SUPPLIED INFORMATION: Begin

-- pv_equiv track=rewrite | github.com/yavzali/AgenticSMFScraper | playwright_agent.py | _select_best_image_for_analysis
-- ===== SOURCE A (Python) =====
-- from typing import Dict, List, Optional, Tuple, Any
--
-- def _select_best_image_for_analysis(image_urls: List[str], retailer: str) -> Optional[str]:
--     """Select the best image for visual analysis"""
--
--     if not image_urls:
--         return None
--
--     # Scoring criteria for best analysis image
--     scored_images = []
--
--     for url in image_urls[:3]:  # Limit to first 3 to control costs
--         score = 0
--         url_lower = url.lower()
--
--         # Prefer main/front product shots
--         if any(keyword in url_lower for keyword in ['main', 'front', 'primary', 'hero']):
--             score += 10
--
--         # Prefer high-res images
--         if any(keyword in url_lower for keyword in ['large', 'xl', 'full', 'zoom', '800', '1000']):
--             score += 5
--
--         # Avoid detail shots that might not show full garment
--         if any(keyword in url_lower for keyword in ['detail', 'close', 'fabric', 'texture']):
--             score -= 5
--
--         # Retailer-specific preferences
--         if retailer == 'asos' and '$XXL$' in url:
--             score += 3
--         elif retailer == 'uniqlo' and 'goods' in url:
--             score += 3
--         elif retailer == 'aritzia' and any(dim in url for dim in ['800', '1000']):
--             score += 3
--
--         scored_images.append((score, url))
--
--     # Return highest scoring image
--     if scored_images:
--         scored_images.sort(reverse=True)
--         return scored_images[0][1]
--
--     return image_urls[0]  # Fallback to first image
-- ===== SOURCE B (Python) =====
-- from typing import List, Optional
--
-- _POS = ('main', 'front', 'primary', 'hero')
-- _RES = ('large', 'xl', 'full', 'zoom', '800', '1000')
-- _NEG = ('detail', 'close', 'fabric', 'texture')
--
--
-- def _score(url: str, retailer: str) -> int:
--     u = url.lower()
--     bonus = ((retailer == 'asos' and '$XXL$' in url)
--              or (retailer == 'uniqlo' and 'goods' in url)
--              or (retailer == 'aritzia' and ('800' in url or '1000' in url)))
--     return (10 * any(k in u for k in _POS)
--             + 5 * any(k in u for k in _RES)
--             - 5 * any(k in u for k in _NEG)
--             + 3 * bonus)
--
--
-- def _select_best_image_for_analysis(image_urls: List[str], retailer: str) -> Optional[str]:
--     best = None
--     for url in image_urls[:3]:
--         cand = (_score(url, retailer), url)
--         if best is None or cand > best:
--             best = cand
--     return None if best is None else best[1]
-- ===== Notes on version B (the rewrite author's own statement) =====
-- stated objective: simpler
-- what changed: Replaces the scored_images list + sort(reverse=True) + index with a single-pass running-max over full (score,url) tuples, and folds the branchy score accumulation into one arithmetic expression; strict tuple > reproduces the sort's tie-break exactly.
import Mathlib
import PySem

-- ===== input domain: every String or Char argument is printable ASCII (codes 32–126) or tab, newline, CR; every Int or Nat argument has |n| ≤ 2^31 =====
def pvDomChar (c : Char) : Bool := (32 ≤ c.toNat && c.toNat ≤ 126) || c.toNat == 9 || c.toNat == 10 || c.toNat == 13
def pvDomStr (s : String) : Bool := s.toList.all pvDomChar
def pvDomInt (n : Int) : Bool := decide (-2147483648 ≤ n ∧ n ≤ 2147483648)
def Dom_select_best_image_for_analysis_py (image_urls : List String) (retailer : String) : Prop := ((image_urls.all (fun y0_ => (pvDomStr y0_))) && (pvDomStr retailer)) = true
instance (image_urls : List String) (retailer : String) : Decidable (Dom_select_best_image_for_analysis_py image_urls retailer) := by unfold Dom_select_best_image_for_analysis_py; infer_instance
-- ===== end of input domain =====

-- B replaces the scored-list + sort(reverse=True) + [0] with a single running-max pass over
-- (score, url) tuples and one arithmetic score expression (objective: simpler).

-- ===== PORT A =====
-- A's per-url score accumulation (the body of A's loop, as a helper)
def pvScoreA (url : String) (retailer : String) : Int :=
  let score : Int := 0
  let url_lower := PySem.Str.lower url
  let score := if ["main", "front", "primary", "hero"].any (fun k => PySem.Str.isIn k url_lower) then score + 10 else score
  let score := if ["large", "xl", "full", "zoom", "800", "1000"].any (fun k => PySem.Str.isIn k url_lower) then score + 5 else score
  let score := if ["detail", "close", "fabric", "texture"].any (fun k => PySem.Str.isIn k url_lower) then score - 5 else score
  let score :=
    if retailer = "asos" ∧ PySem.Str.isIn "$XXL$" url then score + 3
    else if retailer = "uniqlo" ∧ PySem.Str.isIn "goods" url then score + 3
    else if retailer = "aritzia" ∧ ["800", "1000"].any (fun d => PySem.Str.isIn d url) then score + 3
    else score
  score

def select_best_image_for_analysis_py (image_urls : List String) (retailer : String) : Option String :=
  if image_urls = [] then none
  else
    let scored_images : List (Int × String) :=
      (PySem.List.slice image_urls none (some 3)).foldl
        (fun acc url => acc ++ [(pvScoreA url retailer, url)]) []
    if scored_images ≠ [] then
      -- scored_images.sort(reverse=True) on (int, str) tuples, then [0][1]
      (PySem.List.pyGet? (PySem.List.sorted2 scored_images Prod.fst Prod.snd true) 0).map Prod.snd
    else
      PySem.List.pyGet? image_urls 0

-- ===== PORT B =====
def pvScoreB (url : String) (retailer : String) : Int :=
  let u := PySem.Str.lower url
  let bonus :=
    (retailer = "asos" ∧ PySem.Str.isIn "$XXL$" url) ∨
    (retailer = "uniqlo" ∧ PySem.Str.isIn "goods" url) ∨
    (retailer = "aritzia" ∧ (PySem.Str.isIn "800" url ∨ PySem.Str.isIn "1000" url))
  10 * (if ["main", "front", "primary", "hero"].any (fun k => PySem.Str.isIn k u) then 1 else 0)
    + 5 * (if ["large", "xl", "full", "zoom", "800", "1000"].any (fun k => PySem.Str.isIn k u) then 1 else 0)
    - 5 * (if ["detail", "close", "fabric", "texture"].any (fun k => PySem.Str.isIn k u) then 1 else 0)
    + 3 * (if bonus then 1 else 0)

def select_best_image_for_analysis_py_alt (image_urls : List String) (retailer : String) : Option String :=
  let best : Option (Int × String) :=
    (PySem.List.slice image_urls none (some 3)).foldl
      (fun best url =>
        let cand := (pvScoreB url retailer, url)
        match best with
        | none => some cand
        | some b => if b.1 < cand.1 ∨ (b.1 = cand.1 ∧ b.2 < cand.2) then some cand else some b)
      none
  match best with
  | none => none
  | some b => some b.2

-- ===== PRECONDITION & SPEC =====
def Spec_select_best_image_for_analysis_py (image_urls : List String) (retailer : String) (out : Option String) : Prop := out = select_best_image_for_analysis_py_alt image_urls retailer
instance (image_urls : List String) (retailer : String) (out : Option String) : Decidable (Spec_select_best_image_for_analysis_py image_urls retailer out) := by unfold Spec_select_best_image_for_analysis_py; infer_instance

-- ===== CLAIM (what is proved, stated in full; the proofs are below) =====
def Claim_equal_select_best_image_for_analysis_py : Prop := ∀ (image_urls : List String) (retailer : String), Dom_select_best_image_for_analysis_py image_urls retailer → Spec_select_best_image_for_analysis_py image_urls retailer (select_best_image_for_analysis_py image_urls retailer)

-- ===== LEMMAS AND PROOFS =====

-- the if-chain of retailer bonuses is an arithmetic +3 on the disjunction
theorem pvChain (s : Int) (Q1 Q2 Q3 : Prop) [Decidable Q1] [Decidable Q2] [Decidable Q3] :
    (if Q1 then s + 3 else if Q2 then s + 3 else if Q3 then s + 3 else s)
      = s + 3 * (if Q1 ∨ Q2 ∨ Q3 then 1 else 0) := by
  split_ifs <;> first | omega | tauto

-- the two score computations agree
theorem pvScore_eq (url retailer : String) : pvScoreA url retailer = pvScoreB url retailer := by
  simp only [pvScoreA, pvScoreB, List.any_cons, List.any_nil, Bool.or_eq_true, Bool.or_false]
  rw [pvChain]
  congr 1
  split_ifs <;> omega

-- head of an insertBy-fold is the running "best" under the `before` test
theorem head_foldl_insertBy {α : Type} (before : α → α → Bool) :
    ∀ (ps : List α) (acc : List α),
      (ps.foldl (fun acc x => PySem.List.insertBy before x acc) acc).head? =
        ps.foldl (fun h x =>
          match h with
          | none => some x
          | some m => if before x m then some x else some m) acc.head? := by
  intro ps
  induction ps with
  | nil => intro acc; rfl
  | cons x t ih =>
      intro acc
      simp only [List.foldl_cons, ih]
      congr 1
      cases acc with
      | nil => rfl
      | cons m r =>
          show (PySem.List.insertBy before x (m :: r)).head?
              = if before x m then some x else some m
          simp only [PySem.List.insertBy]; split <;> rfl

-- the sorted2 comparison agrees with B's explicit lexicographic test
theorem pvStep_eq (m : Int × String) (s : Int) (y : String) :
    (if (decide (m.1 < s) || (!decide (s < m.1) && decide (m.2 < y))) = true
      then (some (s, y) : Option (Int × String)) else some m) =
    (if m.1 < s ∨ (m.1 = s ∧ m.2 < y) then some (s, y) else some m) := by
  rcases lt_trichotomy m.1 s with h | h | h
  · simp [h]
  · simp [h]
  · simp [not_lt_of_gt h, h]
    intro h'; omega

-- ===== VERDICT (by name: the statement is the Claim_ definition above) =====
theorem select_best_image_for_analysis_py_spec : Claim_equal_select_best_image_for_analysis_py := by
  intro image_urls retailer _
  unfold Spec_select_best_image_for_analysis_py
  unfold select_best_image_for_analysis_py select_best_image_for_analysis_py_alt
  by_cases h : image_urls = []
  · subst h; rfl
  · have h3 : PySem.List.slice image_urls none (some 3) = image_urls.take 3 := by
      have := PySem.List.slice_to_natCast (xs := image_urls) (b := 3)
      simpa using this
    simp only [h, if_false, h3, PySem.List.foldl_append_singleton_eq_map, List.nil_append]
    simp only [pvScore_eq]
    have hne : List.map (fun x => (pvScoreB x retailer, x)) (List.take 3 image_urls) ≠ [] := by
      simp [List.take_eq_nil_iff, h]
    rw [if_pos hne]
    rw [PySem.List.pyGet?_zero, ← List.head?_eq_getElem?]
    simp only [PySem.List.sorted2]
    rw [head_foldl_insertBy]
    rw [List.foldl_map]
    simp only [if_true, List.head?_nil, pvStep_eq]
    have hm : ∀ r : Option (Int × String),
        (match r with | none => (none : Option String) | some b => some b.2)
          = Option.map Prod.snd r := by
      intro r; cases r <;> rfl
    rw [hm]
    refine congrArg (Option.map Prod.snd) (PySem.List.foldl_congr_mem _ _ _ _ ?_)
    intro acc y _
    cases acc with
    | none => rfl
    | some m => dsimp only
-- pv_equiv track=rewrite | github.com/elonmj/web_app_warriors | Codes/classment.py | calculer_categorie_moyenne
-- ===== SOURCE A (Python) =====
-- def calculer_categorie_moyenne(parcours):
--     categories = {'A': 5, 'B': 4, 'C': 3, 'D': 2, 'E': 1}
--     nb_matchs = len(parcours)
--     points_joueur = sum(categories[cat] for cat in parcours)
--
--     # Calculer les bornes pour chaque catégorie
--     bornes = {}
--     for cat, points in categories.items():
--         bornes[cat] = ((points-1) * nb_matchs, points * nb_matchs)
--
--     # Trouver la catégorie correspondante aux points du joueur
--     for cat, (borne_inf, borne_sup) in sorted(bornes.items(), reverse=True):
--         if borne_inf < points_joueur <= borne_sup:
--             return cat
-- ===== SOURCE B (Python) =====
-- def calculer_categorie_moyenne(parcours):
--     categories = {'A': 5, 'B': 4, 'C': 3, 'D': 2, 'E': 1}
--     nb_matchs = len(parcours)
--     points_joueur = sum(categories[cat] for cat in parcours)
--     if nb_matchs == 0:
--         return None
--     # ceiling of the average points per match, a value in 1..5
--     p = -(-points_joueur // nb_matchs)
--     return {5: 'A', 4: 'B', 3: 'C', 2: 'D', 1: 'E'}[p]
-- ===== Notes on version B (the rewrite author's own statement) =====
-- stated objective: simpler
-- what changed: Replaces building the bornes dict and scanning its reverse-sorted bands with a direct ceiling division of the point sum and a value-to-letter lookup.
import Mathlib
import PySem

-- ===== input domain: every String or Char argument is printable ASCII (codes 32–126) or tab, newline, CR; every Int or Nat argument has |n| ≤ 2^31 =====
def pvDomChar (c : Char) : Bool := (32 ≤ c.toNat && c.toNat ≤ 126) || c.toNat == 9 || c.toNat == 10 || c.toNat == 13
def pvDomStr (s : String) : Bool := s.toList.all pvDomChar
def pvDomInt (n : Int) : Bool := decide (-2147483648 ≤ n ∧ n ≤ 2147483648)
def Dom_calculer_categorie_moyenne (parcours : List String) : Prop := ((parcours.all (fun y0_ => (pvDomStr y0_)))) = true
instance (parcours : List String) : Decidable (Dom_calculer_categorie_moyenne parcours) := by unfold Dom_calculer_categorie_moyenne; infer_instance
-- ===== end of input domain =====

-- B replaces A's bornes-dict construction and reverse-sorted band scan with a ceiling
-- division of the point sum and a value→letter lookup (objective: simpler).

-- ===== PORT A =====
-- both Pythons compute points_joueur with the identical sum-of-lookups expression;
-- a missing key is Python's KeyError, modelled as none (excluded by Pre_)
def pvPoints (categories : PySem.Dict String Int) (parcours : List String) : Option Int :=
  parcours.foldl (fun acc cat => acc.bind (fun a => (categories.get? cat).map (fun p => a + p))) (some 0)

def calculer_categorie_moyenne (parcours : List String) : Option String :=
  let categories : PySem.Dict String Int :=
    PySem.Dict.ofList [("A", 5), ("B", 4), ("C", 3), ("D", 2), ("E", 1)]
  let nb_matchs : Int := parcours.length
  match pvPoints categories parcours with
  | none => none   -- KeyError on an unknown category (outside Pre_)
  | some points_joueur =>
    let bornes : PySem.Dict String (Int × Int) :=
      categories.items.foldl
        (fun b cp => b.insert cp.1 ((cp.2 - 1) * nb_matchs, cp.2 * nb_matchs)) PySem.Dict.empty
    -- sorted(bornes.items(), reverse=True): keys are distinct, so Python's tuple
    -- comparison never reaches the values — sorting by the key alone is exact here
    ((PySem.List.sorted bornes.items (fun kv => kv.1) true).find?
       (fun kv => decide (kv.2.1 < points_joueur) && decide (points_joueur ≤ kv.2.2))).map (·.1)

-- ===== PORT B =====
def calculer_categorie_moyenne_alt (parcours : List String) : Option String :=
  let categories : PySem.Dict String Int :=
    PySem.Dict.ofList [("A", 5), ("B", 4), ("C", 3), ("D", 2), ("E", 1)]
  let nb_matchs : Int := parcours.length
  match pvPoints categories parcours with
  | none => none   -- KeyError on an unknown category (outside Pre_)
  | some points_joueur =>
    if nb_matchs = 0 then none
    else
      let p : Int := -(PySem.Int.floordiv (-points_joueur) nb_matchs)
      PySem.Dict.get? (PySem.Dict.ofList [((5:Int), "A"), (4, "B"), (3, "C"), (2, "D"), (1, "E")]) p

-- ===== PRECONDITION & SPEC =====
-- Pre_ excludes parcours containing a string other than 'A'..'E', on which both Pythons raise KeyError
def Pre_calculer_categorie_moyenne (parcours : List String) : Prop :=
  ∀ c ∈ parcours, c = "A" ∨ c = "B" ∨ c = "C" ∨ c = "D" ∨ c = "E"
instance (parcours : List String) : Decidable (Pre_calculer_categorie_moyenne parcours) := by
  unfold Pre_calculer_categorie_moyenne; infer_instance
def pvWitness_calculer_categorie_moyenne : List String := ["A", "C", "E", "E"]

def Spec_calculer_categorie_moyenne (parcours : List String) (out : Option String) : Prop := out = calculer_categorie_moyenne_alt parcours
instance (parcours : List String) (out : Option String) : Decidable (Spec_calculer_categorie_moyenne parcours out) := by unfold Spec_calculer_categorie_moyenne; infer_instance

-- ===== CLAIM (what is proved, stated in full; the proofs are below) =====
def Claim_equal_calculer_categorie_moyenne : Prop := ∀ (parcours : List String), Dom_calculer_categorie_moyenne parcours → Pre_calculer_categorie_moyenne parcours → Spec_calculer_categorie_moyenne parcours (calculer_categorie_moyenne parcours)

-- ===== LEMMAS AND PROOFS =====

-- the shared sum evaluates, and each match is worth 1..5 points
lemma pvPoints_spec (parcours : List String)
    (h : Pre_calculer_categorie_moyenne parcours) (a : Int) :
    ∃ s : Int,
      parcours.foldl (fun acc cat => acc.bind (fun x =>
        ((PySem.Dict.ofList [("A", (5:Int)), ("B", 4), ("C", 3), ("D", 2), ("E", 1)]).get? cat).map
          (fun p => x + p))) (some a) = some (a + s) ∧
      (parcours.length : Int) ≤ s ∧ s ≤ 5 * parcours.length := by
  induction parcours generalizing a with
  | nil => exact ⟨0, by simp⟩
  | cons c t ih =>
    have ht : Pre_calculer_categorie_moyenne t := fun x hx => h x (by simp [hx])
    rcases h c (by simp) with h1 | h1 | h1 | h1 | h1 <;> subst h1
    · obtain ⟨s, hs, hlo, hhi⟩ := ih ht (a + 5)
      have hv : (PySem.Dict.ofList [("A", (5:Int)), ("B", 4), ("C", 3), ("D", 2), ("E", 1)]).get? "A" = some 5 := by rfl
      refine ⟨5 + s, ?_, ?_, ?_⟩
      · simp only [List.foldl_cons, hv, Option.bind_some, Option.map_some]
        rw [hs, add_assoc]
      · simp only [List.length_cons]; push_cast; omega
      · simp only [List.length_cons]; push_cast; omega
    · obtain ⟨s, hs, hlo, hhi⟩ := ih ht (a + 4)
      have hv : (PySem.Dict.ofList [("A", (5:Int)), ("B", 4), ("C", 3), ("D", 2), ("E", 1)]).get? "B" = some 4 := by rfl
      refine ⟨4 + s, ?_, ?_, ?_⟩
      · simp only [List.foldl_cons, hv, Option.bind_some, Option.map_some]
        rw [hs, add_assoc]
      · simp only [List.length_cons]; push_cast; omega
      · simp only [List.length_cons]; push_cast; omega
    · obtain ⟨s, hs, hlo, hhi⟩ := ih ht (a + 3)
      have hv : (PySem.Dict.ofList [("A", (5:Int)), ("B", 4), ("C", 3), ("D", 2), ("E", 1)]).get? "C" = some 3 := by rfl
      refine ⟨3 + s, ?_, ?_, ?_⟩
      · simp only [List.foldl_cons, hv, Option.bind_some, Option.map_some]
        rw [hs, add_assoc]
      · simp only [List.length_cons]; push_cast; omega
      · simp only [List.length_cons]; push_cast; omega
    · obtain ⟨s, hs, hlo, hhi⟩ := ih ht (a + 2)
      have hv : (PySem.Dict.ofList [("A", (5:Int)), ("B", 4), ("C", 3), ("D", 2), ("E", 1)]).get? "D" = some 2 := by rfl
      refine ⟨2 + s, ?_, ?_, ?_⟩
      · simp only [List.foldl_cons, hv, Option.bind_some, Option.map_some]
        rw [hs, add_assoc]
      · simp only [List.length_cons]; push_cast; omega
      · simp only [List.length_cons]; push_cast; omega
    · obtain ⟨s, hs, hlo, hhi⟩ := ih ht (a + 1)
      have hv : (PySem.Dict.ofList [("A", (5:Int)), ("B", 4), ("C", 3), ("D", 2), ("E", 1)]).get? "E" = some 1 := by rfl
      refine ⟨1 + s, ?_, ?_, ?_⟩
      · simp only [List.foldl_cons, hv, Option.bind_some, Option.map_some]
        rw [hs, add_assoc]
      · simp only [List.length_cons]; push_cast; omega
      · simp only [List.length_cons]; push_cast; omega

-- ===== VERDICT (by name: the statement is the Claim_ definition above) =====
-- names the result of sorted(bornes.items(), reverse=True)
lemma pvSorted_bornes (n : Int) :
    PySem.List.sorted
      [("A",((5-1)*n,5*n)),("B",((4-1)*n,4*n)),("C",((3-1)*n,3*n)),("D",((2-1)*n,2*n)),("E",((1-1)*n,1*n))]
      (fun kv => kv.1) true
    = [("E",((1-1)*n,1*n)),("D",((2-1)*n,2*n)),("C",((3-1)*n,3*n)),("B",((4-1)*n,4*n)),("A",((5-1)*n,5*n))] := by
  apply PySem.List.sorted_rev_eq_of_perm_of_pairwise_gt
  · simpa using List.reverse_perm
      [("A",((5-1)*n,5*n)),("B",((4-1)*n,4*n)),("C",((3-1)*n,3*n)),("D",((2-1)*n,2*n)),("E",((1-1)*n,1*n))]
  · simp only [List.pairwise_cons, List.mem_cons]
    norm_num
    decide

-- ===== VERDICT =====
theorem calculer_categorie_moyenne_spec : Claim_equal_calculer_categorie_moyenne := by
  intro parcours _ hpre
  unfold Spec_calculer_categorie_moyenne
  obtain ⟨s, hs, hlo, hhi⟩ := pvPoints_spec parcours hpre 0
  rw [zero_add] at hs
  simp only [calculer_categorie_moyenne, calculer_categorie_moyenne_alt, pvPoints]
  rw [hs]
  simp only []
  have hn0 : (0:Int) ≤ (parcours.length : Int) := Int.natCast_nonneg _
  generalize hgn : (parcours.length : Int) = n at hlo hhi hn0 ⊢
  have hitems :
      (List.foldl (fun b cp => b.insert cp.1 ((cp.2 - 1) * n, cp.2 * n))
        PySem.Dict.empty
        (PySem.Dict.ofList [("A", (5:Int)), ("B", 4), ("C", 3), ("D", 2), ("E", 1)]).items).items
      = [("A",((5-1)*n,5*n)),("B",((4-1)*n,4*n)),("C",((3-1)*n,3*n)),("D",((2-1)*n,2*n)),("E",((1-1)*n,1*n))] := by
    rfl
  rw [hitems, pvSorted_bornes]
  by_cases hn : n = 0
  · rw [List.find?_cons_of_neg (by simp only [Bool.and_eq_true, decide_eq_true_eq, not_and, not_le]; omega)]
    rw [List.find?_cons_of_neg (by simp only [Bool.and_eq_true, decide_eq_true_eq, not_and, not_le]; omega)]
    rw [List.find?_cons_of_neg (by simp only [Bool.and_eq_true, decide_eq_true_eq, not_and, not_le]; omega)]
    rw [List.find?_cons_of_neg (by simp only [Bool.and_eq_true, decide_eq_true_eq, not_and, not_le]; omega)]
    rw [List.find?_cons_of_neg (by simp only [Bool.and_eq_true, decide_eq_true_eq, not_and, not_le]; omega)]
    simp [hn]
  · have hpos : (0:Int) < n := lt_of_le_of_ne hn0 (Ne.symm hn)
    rw [if_neg hn]
    by_cases h1 : s ≤ 1 * n
    · rw [List.find?_cons_of_pos (by simp only [Bool.and_eq_true, decide_eq_true_eq]; omega)]
      have hp : -(PySem.Int.floordiv (-s) n) = 1 :=
        (PySem.Int.neg_floordiv_neg_eq_iff_of_pos hpos).mpr ⟨by omega, by omega⟩
      rw [hp]; rfl
    · by_cases h2 : s ≤ 2 * n
      · rw [List.find?_cons_of_neg (by simp only [Bool.and_eq_true, decide_eq_true_eq, not_and, not_le]; omega)]
        rw [List.find?_cons_of_pos (by simp only [Bool.and_eq_true, decide_eq_true_eq]; omega)]
        have hp : -(PySem.Int.floordiv (-s) n) = 2 :=
          (PySem.Int.neg_floordiv_neg_eq_iff_of_pos hpos).mpr ⟨by omega, by omega⟩
        rw [hp]; rfl
      · by_cases h3 : s ≤ 3 * n
        · rw [List.find?_cons_of_neg (by simp only [Bool.and_eq_true, decide_eq_true_eq, not_and, not_le]; omega)]
          rw [List.find?_cons_of_neg (by simp only [Bool.and_eq_true, decide_eq_true_eq, not_and, not_le]; omega)]
          rw [List.find?_cons_of_pos (by simp only [Bool.and_eq_true, decide_eq_true_eq]; omega)]
          have hp : -(PySem.Int.floordiv (-s) n) = 3 :=
            (PySem.Int.neg_floordiv_neg_eq_iff_of_pos hpos).mpr ⟨by omega, by omega⟩
          rw [hp]; rfl
        · by_cases h4 : s ≤ 4 * n
          · rw [List.find?_cons_of_neg (by simp only [Bool.and_eq_true, decide_eq_true_eq, not_and, not_le]; omega)]
            rw [List.find?_cons_of_neg (by simp only [Bool.and_eq_true, decide_eq_true_eq, not_and, not_le]; omega)]
            rw [List.find?_cons_of_neg (by simp only [Bool.and_eq_true, decide_eq_true_eq, not_and, not_le]; omega)]
            rw [List.find?_cons_of_pos (by simp only [Bool.and_eq_true, decide_eq_true_eq]; omega)]
            have hp : -(PySem.Int.floordiv (-s) n) = 4 :=
              (PySem.Int.neg_floordiv_neg_eq_iff_of_pos hpos).mpr ⟨by omega, by omega⟩
            rw [hp]; rfl
          · rw [List.find?_cons_of_neg (by simp only [Bool.and_eq_true, decide_eq_true_eq, not_and, not_le]; omega)]
            rw [List.find?_cons_of_neg (by simp only [Bool.and_eq_true, decide_eq_true_eq, not_and, not_le]; omega)]
            rw [List.find?_cons_of_neg (by simp only [Bool.and_eq_true, decide_eq_true_eq, not_and, not_le]; omega)]
            rw [List.find?_cons_of_neg (by simp only [Bool.and_eq_true, decide_eq_true_eq, not_and, not_le]; omega)]
            rw [List.find?_cons_of_pos (by simp only [Bool.and_eq_true, decide_eq_true_eq]; omega)]
            have hp : -(PySem.Int.floordiv (-s) n) = 5 :=
              (PySem.Int.neg_floordiv_neg_eq_iff_of_pos hpos).mpr ⟨by omega, by omega⟩
            rw [hp]; rfl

SUPPLIED INFORMATION: End

● **TASK REQUIREMENTS**
Repeat, character for character, the lines of the material above from the line with "theorem pvScore_eq (url" through the line with "cons m r =>".

● **RESULT OF THE EXERCISE**
theorem pvScore_eq (url retailer : String) : pvScoreA url retailer = pvScoreB url retailer := by
  simp only [pvScoreA, pvScoreB, List.any_cons, List.any_nil, Bool.or_eq_true, Bool.or_false]
  rw [pvChain]
  congr 1
  split_ifs <;> omega

-- head of an insertBy-fold is the running "best" under the `before` test
theorem head_foldl_insertBy {α : Type} (before : α → α → Bool) :
    ∀ (ps : List α) (acc : List α),
      (ps.foldl (fun acc x => PySem.List.insertBy before x acc) acc).head? =
        ps.foldl (fun h x =>
          match h with
          | none => some x
          | some m => if before x m then some x else some m) acc.head? := by
  intro ps
  induction ps with
  | nil => intro acc; rfl
  | cons x t ih =>
      intro acc
      simp only [List.foldl_cons, ih]
      congr 1
      cases acc with
      | nil => rfl
      | cons m r =>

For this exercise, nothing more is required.